• [WORK ORDER]
When the line containing "if relative_index <" is found in the data below, copy it and each line after it through the line containing "-- ===== input", exactly and with no others.

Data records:
=======

-- pv_equiv track=rewrite | github.com/tamnil/sketches | javascript/saltitante/saltitante.py | is_jumping
-- ===== SOURCE A (Python) =====
-- def is_jumping(number):
--
--     number_text = str(number)
--     have_greater = False
--     have_less = False
--     jumping_digits = 0
--
--     for idx in range(len(number_text)-1):
--         relative_index = int(number_text[idx+1]) - int(number_text[idx])
--         if relative_index > 0 :
--             have_greater = True
--         if relative_index < 0:
--             have_less = True
--
--         if have_greater == True and have_less == True:
--             return True
--
--     return False
-- ===== SOURCE B (Python) =====
-- def is_jumping(number):
--     ds = [int(c) for c in str(number)]
--     return ds != sorted(ds) and ds != sorted(ds, reverse=True)
-- ===== Notes on version B (the rewrite author's own statement) =====
-- stated objective: alternative
-- what changed: B never forms digit differences: it tests monotonicity by comparing the digit list with its ascending and descending sorts (jumping up-and-down iff the list equals neither), replacing A's fused difference/flag loop with early return.
import Mathlib
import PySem

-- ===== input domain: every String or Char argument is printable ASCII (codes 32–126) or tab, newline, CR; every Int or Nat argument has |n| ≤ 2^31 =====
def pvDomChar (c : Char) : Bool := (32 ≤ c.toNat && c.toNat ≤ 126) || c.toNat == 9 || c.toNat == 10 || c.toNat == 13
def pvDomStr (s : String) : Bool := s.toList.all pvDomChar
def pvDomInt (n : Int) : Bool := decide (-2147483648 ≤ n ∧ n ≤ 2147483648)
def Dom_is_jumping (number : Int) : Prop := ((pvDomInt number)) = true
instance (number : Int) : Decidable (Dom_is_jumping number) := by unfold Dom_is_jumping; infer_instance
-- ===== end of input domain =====

-- B drops A's difference/flag loop entirely: it tests monotonicity of the digit list by
-- comparing it with its ascending and descending sorts (alternative algorithm; same result).

-- int(ch) for a single digit character; exact there (Pre_ keeps number ≥ 0, so
-- every character of str(number) is a digit and Python's int() never raises).
def pvDigit (c : Char) : Int := (c.toNat : Int) - 48

-- ===== PORT A =====
-- A's for-loop over range(len-1) with the two flags and the early return.
-- s[idx] is in range for every idx the range produces, so the ' ' default is never used.
def isJumpingGo (s : List Char) : List Int → Bool → Bool → Bool
  | [], _, _ => false
  | idx :: rest, have_greater, have_less =>
    let relative_index :=
      pvDigit (PySem.List.pyGetD s (idx + 1) ' ') - pvDigit (PySem.List.pyGetD s idx ' ')
    let have_greater := have_greater || decide (relative_index > 0)
    let have_less := have_less || decide (relative_index < 0)
    if have_greater && have_less then true
    else isJumpingGo s rest have_greater have_less

def is_jumping (number : Int) : Bool :=
  let number_text := (PySem.Int.toStr number).toList
  isJumpingGo number_text (PySem.List.pyRange 0 ((number_text.length : Int) - 1) 1) false false

-- ===== PORT B =====
def is_jumping_alt (number : Int) : Bool :=
  let ds := (PySem.Int.toStr number).toList.map pvDigit
  (ds != PySem.List.sorted ds (fun x => x) false) && (ds != PySem.List.sorted ds (fun x => x) true)

-- ===== PRECONDITION & SPEC =====
-- Pre_ excludes negative numbers: there str(number) starts with '-' and both A and B raise ValueError at int('-').
def Pre_is_jumping (number : Int) : Prop := 0 ≤ number
instance (number : Int) : Decidable (Pre_is_jumping number) := by unfold Pre_is_jumping; infer_instance

def pvWitness_is_jumping : Int := 132

def Spec_is_jumping (number : Int) (out : Bool) : Prop := out = is_jumping_alt number
instance (number : Int) (out : Bool) : Decidable (Spec_is_jumping number out) := by unfold Spec_is_jumping; infer_instance

-- ===== CLAIM (what is proved, stated in full; the proofs are below) =====
def Claim_equal_is_jumping : Prop := ∀ (number : Int), Dom_is_jumping number → Pre_is_jumping number → Spec_is_jumping number (is_jumping number)

-- ===== LEMMAS AND PROOFS =====

-- A's flag loop over any index list l equals "some diff > 0 AND some diff < 0" (seeded by the flags),
-- provided the flags are not already both true (A returns before that state can recur).
theorem isJumpingGo_eq (s : List Char) (l : List Int) :
    ∀ (hg hl : Bool), ¬(hg = true ∧ hl = true) →
    isJumpingGo s l hg hl =
      ((hg || l.any (fun i => decide (0 < pvDigit (PySem.List.pyGetD s (i + 1) ' ') - pvDigit (PySem.List.pyGetD s i ' ')))) &&
       (hl || l.any (fun i => decide (pvDigit (PySem.List.pyGetD s (i + 1) ' ') - pvDigit (PySem.List.pyGetD s i ' ') < 0)))) := by
  induction l with
  | nil =>
    intro hg hl h
    cases hg <;> cases hl <;> simp_all [isJumpingGo]
  | cons idx rest ih =>
    intro hg hl h
    simp only [isJumpingGo, List.any_cons]
    set ri := pvDigit (PySem.List.pyGetD s (idx + 1) ' ') - pvDigit (PySem.List.pyGetD s idx ' ') with hri
    cases hg <;> cases hl <;>
      cases h1 : decide (0 < ri) <;> cases h2 : decide (ri < 0) <;>
      simp_all

-- A's "any over range(len-1)" is an existence over adjacent Nat positions.
theorem anyRange_iff (s : List Char) (P : Int → Bool) :
    ((PySem.List.pyRange 0 ((s.length : Int) - 1) 1).any
      (fun i => P (pvDigit (PySem.List.pyGetD s (i + 1) ' ') - pvDigit (PySem.List.pyGetD s i ' ')))) = true
    ↔ ∃ (k : Nat) (_ : k + 1 < s.length), P (pvDigit s[k + 1] - pvDigit s[k]) = true := by
  simp only [List.any_eq_true, PySem.List.mem_pyRange_one]
  constructor
  · rintro ⟨i, ⟨h0, h1⟩, hp⟩
    obtain ⟨k, rfl⟩ : ∃ k : Nat, i = (k : Int) := ⟨i.toNat, by omega⟩
    refine ⟨k, by omega, ?_⟩
    rw [show (k : Int) + 1 = ((k + 1 : Nat) : Int) from by push_cast; ring] at hp
    simp only [PySem.List.pyGetD_natCast] at hp
    rw [List.getD_eq_getElem s ' ' (by omega : k < s.length),
        List.getD_eq_getElem s ' ' (by omega : k + 1 < s.length)] at hp
    exact hp
  · rintro ⟨k, hk, hp⟩
    refine ⟨(k : Int), ⟨by omega, by omega⟩, ?_⟩
    rw [show (k : Int) + 1 = ((k + 1 : Nat) : Int) from by push_cast; ring]
    simp only [PySem.List.pyGetD_natCast]
    rw [List.getD_eq_getElem s ' ' (by omega : k < s.length),
        List.getD_eq_getElem s ' ' (by omega : k + 1 < s.length)]
    exact hp

-- "ds equals its ascending sort" is adjacent monotonicity.
theorem sorted_asc_eq_self_iff (ds : List Int) :
    PySem.List.sorted ds (fun x => x) false = ds ↔
      ∀ (k : Nat) (_ : k + 1 < ds.length), ds[k] ≤ ds[k + 1] := by
  constructor
  · intro h
    have hp : ds.Pairwise (fun a b => a ≤ b) := by
      have := PySem.List.sorted_pairwise ds (fun x => x)
      rwa [h] at this
    have hc := (List.isChain_iff_pairwise (R := fun a b : Int => a ≤ b)).mpr hp
    intro k hk
    exact (List.isChain_iff_getElem.mp hc) k hk
  · intro h
    exact PySem.List.sorted_eq_self_of_pairwise ds (fun x => x)
      ((List.isChain_iff_pairwise (R := fun a b : Int => a ≤ b)).mp
        (List.isChain_iff_getElem.mpr h))

-- "ds equals its descending sort" is adjacent antitonicity.
theorem sorted_desc_eq_self_iff (ds : List Int) :
    PySem.List.sorted ds (fun x => x) true = ds ↔
      ∀ (k : Nat) (_ : k + 1 < ds.length), ds[k + 1] ≤ ds[k] := by
  constructor
  · intro h
    have hp : ds.Pairwise (fun a b => b ≤ a) := by
      have := PySem.List.sorted_pairwise_rev ds (fun x => x)
      rwa [h] at this
    have hc := (List.isChain_iff_pairwise (R := fun a b : Int => b ≤ a)).mpr hp
    intro k hk
    exact (List.isChain_iff_getElem.mp hc) k hk
  · intro h
    exact PySem.List.sorted_rev_eq_self_of_pairwise ds (fun x => x)
      ((List.isChain_iff_pairwise (R := fun a b : Int => b ≤ a)).mp
        (List.isChain_iff_getElem.mpr h))

-- ===== VERDICT (by name: the statement is the Claim_ definition above) =====
theorem is_jumping_spec : Claim_equal_is_jumping := by
  intro number _ _
  unfold Spec_is_jumping is_jumping is_jumping_alt
  rw [isJumpingGo_eq _ _ false false (by simp)]
  simp only [Bool.false_or]
  set s := (PySem.Int.toStr number).toList with hs
  set ds := s.map pvDigit with hds
  have hlen : ds.length = s.length := by simp [hds]
  have hget : ∀ (k : Nat) (h : k < s.length), ds[k]'(by omega) = pvDigit s[k] := by
    intro k h; simp [hds]
  have hgt : (s.length.cast - 1 |> fun b => (PySem.List.pyRange 0 b 1)).any
      (fun i => decide (0 < pvDigit (PySem.List.pyGetD s (i + 1) ' ') - pvDigit (PySem.List.pyGetD s i ' ')))
      = (ds != PySem.List.sorted ds (fun x => x) true) := by
    rw [Bool.eq_iff_iff, bne_iff_ne, ne_comm, ← not_iff_not, Bool.not_eq_true, not_not,
        ← Bool.not_eq_true, anyRange_iff s (fun d => decide (0 < d))]
    push Not
    rw [sorted_desc_eq_self_iff]
    constructor
    · intro h k hk
      have := h k (by omega)
      rw [hget k (by omega), hget (k+1) (by omega)]
      simp at this ⊢; omega
    · intro h k hk
      have := h k (by omega)
      rw [hget k (by omega), hget (k+1) (by omega)] at this
      simp at this ⊢; omega
  have hlt : (s.length.cast - 1 |> fun b => (PySem.List.pyRange 0 b 1)).any
      (fun i => decide (pvDigit (PySem.List.pyGetD s (i + 1) ' ') - pvDigit (PySem.List.pyGetD s i ' ') < 0))
      = (ds != PySem.List.sorted ds (fun x => x) false) := by
    rw [Bool.eq_iff_iff, bne_iff_ne, ne_comm, ← not_iff_not, Bool.not_eq_true, not_not,
        ← Bool.not_eq_true, anyRange_iff s (fun d => decide (d < 0))]
    push Not
    rw [sorted_asc_eq_self_iff]
    constructor
    · intro h k hk
      have := h k (by omega)
      rw [hget k (by omega), hget (k+1) (by omega)]
      simp at this ⊢; omega
    · intro h k hk
      have := h k (by omega)
      rw [hget k (by omega), hget (k+1) (by omega)] at this
      simp at this ⊢; omega
  rw [hgt, hlt, Bool.and_comm]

=======

• [RESULT OF THIS EXERCISE]
--         if relative_index < 0:
--             have_less = True
--
--         if have_greater == True and have_less == True:
--             return True
--
--     return False
-- ===== SOURCE B (Python) =====
-- def is_jumping(number):
--     ds = [int(c) for c in str(number)]
--     return ds != sorted(ds) and ds != sorted(ds, reverse=True)
-- ===== Notes on version B (the rewrite author's own statement) =====
-- stated objective: alternative
-- what changed: B never forms digit differences: it tests monotonicity by comparing the digit list with its ascending and descending sorts (jumping up-and-down iff the list equals neither), replacing A's fused difference/flag loop with early return.
import Mathlib
import PySem

-- ===== input domain: every String or Char argument is printable ASCII (codes 32–126) or tab, newline, CR; every Int or Nat argument has |n| ≤ 2^31 =====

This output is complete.